Saved entries:
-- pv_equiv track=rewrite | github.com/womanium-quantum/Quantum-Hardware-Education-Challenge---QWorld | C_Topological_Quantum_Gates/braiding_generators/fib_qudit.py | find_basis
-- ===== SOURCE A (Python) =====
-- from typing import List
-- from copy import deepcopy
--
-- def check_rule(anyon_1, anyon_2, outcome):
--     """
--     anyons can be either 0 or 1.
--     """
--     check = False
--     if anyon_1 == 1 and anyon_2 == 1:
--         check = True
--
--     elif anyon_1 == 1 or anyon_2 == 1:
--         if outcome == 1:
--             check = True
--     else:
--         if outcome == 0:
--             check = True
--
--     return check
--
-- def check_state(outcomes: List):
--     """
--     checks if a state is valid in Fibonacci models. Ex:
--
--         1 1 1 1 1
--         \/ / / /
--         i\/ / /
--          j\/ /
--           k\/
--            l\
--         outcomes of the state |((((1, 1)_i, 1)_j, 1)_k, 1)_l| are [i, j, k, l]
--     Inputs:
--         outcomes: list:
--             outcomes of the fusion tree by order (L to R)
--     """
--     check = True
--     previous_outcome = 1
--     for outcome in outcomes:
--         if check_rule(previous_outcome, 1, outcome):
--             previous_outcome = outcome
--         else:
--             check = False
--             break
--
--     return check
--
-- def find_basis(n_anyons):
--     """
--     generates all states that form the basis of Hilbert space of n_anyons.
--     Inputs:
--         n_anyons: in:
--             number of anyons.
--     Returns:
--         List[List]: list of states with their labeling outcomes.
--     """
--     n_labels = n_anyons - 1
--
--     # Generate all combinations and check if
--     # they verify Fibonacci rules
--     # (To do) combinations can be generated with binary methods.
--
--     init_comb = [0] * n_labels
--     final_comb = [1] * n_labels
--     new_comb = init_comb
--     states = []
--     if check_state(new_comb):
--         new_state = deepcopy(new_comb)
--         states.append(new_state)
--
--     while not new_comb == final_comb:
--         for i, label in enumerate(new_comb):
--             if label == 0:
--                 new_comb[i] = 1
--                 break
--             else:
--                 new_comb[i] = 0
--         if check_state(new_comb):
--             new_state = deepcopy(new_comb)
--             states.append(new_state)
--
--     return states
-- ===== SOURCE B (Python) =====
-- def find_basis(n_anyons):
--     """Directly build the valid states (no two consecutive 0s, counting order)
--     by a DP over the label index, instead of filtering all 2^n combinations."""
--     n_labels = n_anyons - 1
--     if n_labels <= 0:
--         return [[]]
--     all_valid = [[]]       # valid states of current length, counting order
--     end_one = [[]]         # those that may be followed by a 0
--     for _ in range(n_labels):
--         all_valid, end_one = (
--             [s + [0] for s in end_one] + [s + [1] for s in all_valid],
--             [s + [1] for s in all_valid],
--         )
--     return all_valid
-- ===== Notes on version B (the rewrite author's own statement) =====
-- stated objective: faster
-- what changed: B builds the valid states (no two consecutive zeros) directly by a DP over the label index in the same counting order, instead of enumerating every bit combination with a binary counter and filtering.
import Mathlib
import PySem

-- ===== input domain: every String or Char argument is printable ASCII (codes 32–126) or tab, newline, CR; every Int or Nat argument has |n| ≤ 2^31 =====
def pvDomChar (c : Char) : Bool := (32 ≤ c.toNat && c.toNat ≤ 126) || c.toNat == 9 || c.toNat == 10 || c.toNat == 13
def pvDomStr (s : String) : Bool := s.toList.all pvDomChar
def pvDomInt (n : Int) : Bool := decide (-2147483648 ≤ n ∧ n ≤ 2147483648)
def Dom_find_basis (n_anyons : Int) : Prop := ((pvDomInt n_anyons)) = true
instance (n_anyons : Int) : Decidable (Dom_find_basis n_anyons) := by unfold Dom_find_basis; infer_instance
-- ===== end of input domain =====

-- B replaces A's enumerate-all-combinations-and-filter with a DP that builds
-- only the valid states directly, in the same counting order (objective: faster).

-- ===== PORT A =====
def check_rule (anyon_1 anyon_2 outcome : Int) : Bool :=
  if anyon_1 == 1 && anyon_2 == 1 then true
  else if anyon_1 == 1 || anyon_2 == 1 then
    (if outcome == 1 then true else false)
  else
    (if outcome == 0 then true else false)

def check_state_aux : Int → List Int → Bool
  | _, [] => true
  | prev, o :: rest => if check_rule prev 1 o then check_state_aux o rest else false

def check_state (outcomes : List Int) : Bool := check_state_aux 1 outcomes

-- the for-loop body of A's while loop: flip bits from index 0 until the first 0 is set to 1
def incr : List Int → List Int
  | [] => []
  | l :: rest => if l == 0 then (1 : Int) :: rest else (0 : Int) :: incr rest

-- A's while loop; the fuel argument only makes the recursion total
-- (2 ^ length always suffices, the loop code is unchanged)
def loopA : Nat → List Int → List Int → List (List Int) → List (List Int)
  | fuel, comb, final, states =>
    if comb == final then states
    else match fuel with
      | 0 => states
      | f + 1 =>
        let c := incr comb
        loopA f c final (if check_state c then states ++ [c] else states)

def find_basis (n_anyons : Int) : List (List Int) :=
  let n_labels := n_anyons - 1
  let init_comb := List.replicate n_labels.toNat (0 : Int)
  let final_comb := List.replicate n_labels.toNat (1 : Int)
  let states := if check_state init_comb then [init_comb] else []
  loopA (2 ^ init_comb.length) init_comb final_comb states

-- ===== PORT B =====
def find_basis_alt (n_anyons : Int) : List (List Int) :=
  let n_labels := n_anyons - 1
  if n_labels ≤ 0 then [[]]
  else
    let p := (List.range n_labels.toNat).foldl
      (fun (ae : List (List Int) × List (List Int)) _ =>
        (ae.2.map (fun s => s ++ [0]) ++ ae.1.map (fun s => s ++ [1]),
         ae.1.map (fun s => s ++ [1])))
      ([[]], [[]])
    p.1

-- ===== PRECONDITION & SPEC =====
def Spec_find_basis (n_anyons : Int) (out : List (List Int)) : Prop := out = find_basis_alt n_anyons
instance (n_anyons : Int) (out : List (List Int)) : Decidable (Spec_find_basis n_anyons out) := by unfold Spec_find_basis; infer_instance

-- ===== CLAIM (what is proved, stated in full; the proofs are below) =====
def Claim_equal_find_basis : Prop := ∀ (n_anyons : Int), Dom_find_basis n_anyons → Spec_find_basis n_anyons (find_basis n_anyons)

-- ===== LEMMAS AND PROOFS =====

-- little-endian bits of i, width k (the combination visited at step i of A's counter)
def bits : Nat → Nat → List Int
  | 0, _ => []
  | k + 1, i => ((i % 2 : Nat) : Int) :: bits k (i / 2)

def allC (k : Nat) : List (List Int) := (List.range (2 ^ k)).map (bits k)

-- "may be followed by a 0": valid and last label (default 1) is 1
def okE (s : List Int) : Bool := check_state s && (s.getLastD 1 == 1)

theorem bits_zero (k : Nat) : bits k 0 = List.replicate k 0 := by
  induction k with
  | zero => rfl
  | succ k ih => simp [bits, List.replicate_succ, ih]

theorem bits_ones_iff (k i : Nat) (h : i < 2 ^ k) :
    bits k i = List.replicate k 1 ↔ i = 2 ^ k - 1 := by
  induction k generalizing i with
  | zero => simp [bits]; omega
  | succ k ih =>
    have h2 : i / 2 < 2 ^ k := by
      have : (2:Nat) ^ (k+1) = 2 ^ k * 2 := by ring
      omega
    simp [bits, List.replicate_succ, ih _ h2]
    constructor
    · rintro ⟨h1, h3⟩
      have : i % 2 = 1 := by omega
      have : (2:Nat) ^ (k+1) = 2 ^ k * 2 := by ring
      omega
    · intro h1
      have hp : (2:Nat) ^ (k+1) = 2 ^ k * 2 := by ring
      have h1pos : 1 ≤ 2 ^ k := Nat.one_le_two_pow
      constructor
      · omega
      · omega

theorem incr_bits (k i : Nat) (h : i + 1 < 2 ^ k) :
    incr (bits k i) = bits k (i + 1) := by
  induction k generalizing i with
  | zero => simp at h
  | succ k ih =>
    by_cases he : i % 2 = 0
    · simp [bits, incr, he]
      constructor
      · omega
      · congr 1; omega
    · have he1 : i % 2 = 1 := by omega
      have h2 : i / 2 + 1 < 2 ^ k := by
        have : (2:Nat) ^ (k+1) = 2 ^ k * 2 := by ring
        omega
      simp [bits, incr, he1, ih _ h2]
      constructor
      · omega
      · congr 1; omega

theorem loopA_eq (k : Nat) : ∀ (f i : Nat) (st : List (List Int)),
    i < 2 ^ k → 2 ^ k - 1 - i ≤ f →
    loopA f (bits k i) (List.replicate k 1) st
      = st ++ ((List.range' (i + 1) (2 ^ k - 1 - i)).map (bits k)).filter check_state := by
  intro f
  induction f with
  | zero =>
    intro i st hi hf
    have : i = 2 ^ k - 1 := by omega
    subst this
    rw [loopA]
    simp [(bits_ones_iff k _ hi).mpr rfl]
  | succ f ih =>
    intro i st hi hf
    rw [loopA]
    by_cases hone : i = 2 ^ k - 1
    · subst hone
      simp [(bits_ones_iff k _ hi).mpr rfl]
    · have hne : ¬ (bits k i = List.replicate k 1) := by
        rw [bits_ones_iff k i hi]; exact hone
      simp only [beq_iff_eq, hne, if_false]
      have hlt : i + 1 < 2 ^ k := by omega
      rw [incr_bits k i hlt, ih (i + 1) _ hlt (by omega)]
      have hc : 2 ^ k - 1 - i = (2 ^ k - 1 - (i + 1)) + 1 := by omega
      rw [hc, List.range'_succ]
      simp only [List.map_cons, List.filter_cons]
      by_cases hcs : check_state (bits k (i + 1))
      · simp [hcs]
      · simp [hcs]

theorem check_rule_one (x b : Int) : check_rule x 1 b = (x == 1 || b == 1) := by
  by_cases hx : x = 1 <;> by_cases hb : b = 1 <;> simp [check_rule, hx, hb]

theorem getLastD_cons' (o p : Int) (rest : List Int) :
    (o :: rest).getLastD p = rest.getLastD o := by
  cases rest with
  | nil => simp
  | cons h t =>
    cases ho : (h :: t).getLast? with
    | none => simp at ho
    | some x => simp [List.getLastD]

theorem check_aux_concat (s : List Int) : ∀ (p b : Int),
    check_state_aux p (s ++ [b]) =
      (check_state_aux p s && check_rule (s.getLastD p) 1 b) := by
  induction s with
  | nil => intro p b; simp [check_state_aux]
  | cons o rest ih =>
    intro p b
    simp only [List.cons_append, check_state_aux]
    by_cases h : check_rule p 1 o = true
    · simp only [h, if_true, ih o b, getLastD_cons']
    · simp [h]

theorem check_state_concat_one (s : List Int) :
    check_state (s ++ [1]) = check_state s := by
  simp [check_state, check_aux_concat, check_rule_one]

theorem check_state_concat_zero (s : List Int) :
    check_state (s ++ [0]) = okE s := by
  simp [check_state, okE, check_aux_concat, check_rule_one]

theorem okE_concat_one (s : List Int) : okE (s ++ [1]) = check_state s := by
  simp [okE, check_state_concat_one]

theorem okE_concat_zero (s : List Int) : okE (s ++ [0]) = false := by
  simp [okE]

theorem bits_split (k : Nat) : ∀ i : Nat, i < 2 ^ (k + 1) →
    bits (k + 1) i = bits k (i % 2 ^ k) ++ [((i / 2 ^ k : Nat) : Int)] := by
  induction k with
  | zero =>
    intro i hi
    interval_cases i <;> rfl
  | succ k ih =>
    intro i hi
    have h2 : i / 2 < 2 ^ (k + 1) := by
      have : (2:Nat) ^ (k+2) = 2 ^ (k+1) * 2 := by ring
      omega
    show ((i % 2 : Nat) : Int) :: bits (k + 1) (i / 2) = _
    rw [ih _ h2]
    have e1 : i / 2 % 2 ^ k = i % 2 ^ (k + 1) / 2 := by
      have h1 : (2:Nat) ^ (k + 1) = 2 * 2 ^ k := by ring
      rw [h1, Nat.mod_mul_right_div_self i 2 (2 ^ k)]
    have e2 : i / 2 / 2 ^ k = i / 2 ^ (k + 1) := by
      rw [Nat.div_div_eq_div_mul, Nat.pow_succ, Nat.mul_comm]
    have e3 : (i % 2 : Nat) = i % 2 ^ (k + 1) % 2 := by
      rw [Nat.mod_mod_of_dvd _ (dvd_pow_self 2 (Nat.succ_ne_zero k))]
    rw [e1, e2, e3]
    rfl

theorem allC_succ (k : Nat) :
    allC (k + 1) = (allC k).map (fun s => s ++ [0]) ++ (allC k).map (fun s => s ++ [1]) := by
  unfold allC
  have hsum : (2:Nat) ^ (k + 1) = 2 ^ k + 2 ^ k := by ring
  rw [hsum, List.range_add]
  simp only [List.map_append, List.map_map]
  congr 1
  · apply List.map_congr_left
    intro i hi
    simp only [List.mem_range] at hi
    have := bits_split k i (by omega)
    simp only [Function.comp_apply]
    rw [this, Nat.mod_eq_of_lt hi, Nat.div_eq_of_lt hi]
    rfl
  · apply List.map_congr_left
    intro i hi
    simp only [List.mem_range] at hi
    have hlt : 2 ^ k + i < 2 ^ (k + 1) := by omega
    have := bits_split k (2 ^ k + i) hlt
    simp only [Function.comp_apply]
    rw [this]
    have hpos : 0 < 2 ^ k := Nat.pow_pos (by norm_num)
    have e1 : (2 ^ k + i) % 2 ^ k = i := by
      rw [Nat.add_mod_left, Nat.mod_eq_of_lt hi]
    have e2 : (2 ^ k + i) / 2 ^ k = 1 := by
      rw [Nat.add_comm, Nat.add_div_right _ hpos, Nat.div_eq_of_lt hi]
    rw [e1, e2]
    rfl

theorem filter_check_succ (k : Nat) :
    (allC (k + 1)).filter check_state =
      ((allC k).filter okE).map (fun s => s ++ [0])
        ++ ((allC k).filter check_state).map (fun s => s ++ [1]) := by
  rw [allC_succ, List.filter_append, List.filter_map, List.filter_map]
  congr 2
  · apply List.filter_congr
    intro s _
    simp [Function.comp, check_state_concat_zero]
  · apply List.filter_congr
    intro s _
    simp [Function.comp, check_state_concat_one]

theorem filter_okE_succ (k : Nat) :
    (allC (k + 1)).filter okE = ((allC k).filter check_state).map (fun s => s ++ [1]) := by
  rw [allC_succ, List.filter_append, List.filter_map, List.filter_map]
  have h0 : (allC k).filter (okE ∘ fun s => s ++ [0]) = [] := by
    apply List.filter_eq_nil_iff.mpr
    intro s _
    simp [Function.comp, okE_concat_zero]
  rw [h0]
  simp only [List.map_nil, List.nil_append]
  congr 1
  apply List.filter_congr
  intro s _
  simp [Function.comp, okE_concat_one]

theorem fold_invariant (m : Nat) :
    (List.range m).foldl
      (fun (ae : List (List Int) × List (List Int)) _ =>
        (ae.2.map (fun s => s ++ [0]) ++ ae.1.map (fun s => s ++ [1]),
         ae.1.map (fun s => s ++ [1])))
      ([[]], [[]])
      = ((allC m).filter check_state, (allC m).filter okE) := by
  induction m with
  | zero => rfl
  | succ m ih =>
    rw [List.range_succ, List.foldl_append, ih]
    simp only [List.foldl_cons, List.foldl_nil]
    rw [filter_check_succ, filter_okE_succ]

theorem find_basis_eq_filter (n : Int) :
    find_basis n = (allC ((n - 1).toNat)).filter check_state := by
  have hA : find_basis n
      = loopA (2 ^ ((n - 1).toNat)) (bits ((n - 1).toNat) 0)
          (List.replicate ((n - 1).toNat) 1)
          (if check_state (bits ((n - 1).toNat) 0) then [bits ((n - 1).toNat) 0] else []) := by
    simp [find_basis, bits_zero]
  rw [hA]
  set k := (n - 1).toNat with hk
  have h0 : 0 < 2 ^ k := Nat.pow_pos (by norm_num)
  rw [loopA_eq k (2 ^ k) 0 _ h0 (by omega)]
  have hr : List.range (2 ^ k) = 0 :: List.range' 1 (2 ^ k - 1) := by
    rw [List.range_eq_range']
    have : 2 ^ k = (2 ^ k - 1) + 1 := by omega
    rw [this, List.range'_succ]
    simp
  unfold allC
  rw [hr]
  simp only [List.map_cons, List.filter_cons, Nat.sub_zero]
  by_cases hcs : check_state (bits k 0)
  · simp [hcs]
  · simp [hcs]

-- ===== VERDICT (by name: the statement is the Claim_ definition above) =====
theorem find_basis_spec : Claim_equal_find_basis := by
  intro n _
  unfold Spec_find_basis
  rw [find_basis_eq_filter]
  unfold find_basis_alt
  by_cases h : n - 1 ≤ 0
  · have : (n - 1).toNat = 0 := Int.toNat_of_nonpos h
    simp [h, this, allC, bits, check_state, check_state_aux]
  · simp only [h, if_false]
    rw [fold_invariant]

EXERCISE REQUIREMENTS: Copy range, inclusive: the line holding "have h1pos : 1" to the line holding "loopA f (bits". Reproduce exactly those lines of the records above and no others.

RESULT:
      have h1pos : 1 ≤ 2 ^ k := Nat.one_le_two_pow
      constructor
      · omega
      · omega

theorem incr_bits (k i : Nat) (h : i + 1 < 2 ^ k) :
    incr (bits k i) = bits k (i + 1) := by
  induction k generalizing i with
  | zero => simp at h
  | succ k ih =>
    by_cases he : i % 2 = 0
    · simp [bits, incr, he]
      constructor
      · omega
      · congr 1; omega
    · have he1 : i % 2 = 1 := by omega
      have h2 : i / 2 + 1 < 2 ^ k := by
        have : (2:Nat) ^ (k+1) = 2 ^ k * 2 := by ring
        omega
      simp [bits, incr, he1, ih _ h2]
      constructor
      · omega
      · congr 1; omega

theorem loopA_eq (k : Nat) : ∀ (f i : Nat) (st : List (List Int)),
    i < 2 ^ k → 2 ^ k - 1 - i ≤ f →
    loopA f (bits k i) (List.replicate k 1) st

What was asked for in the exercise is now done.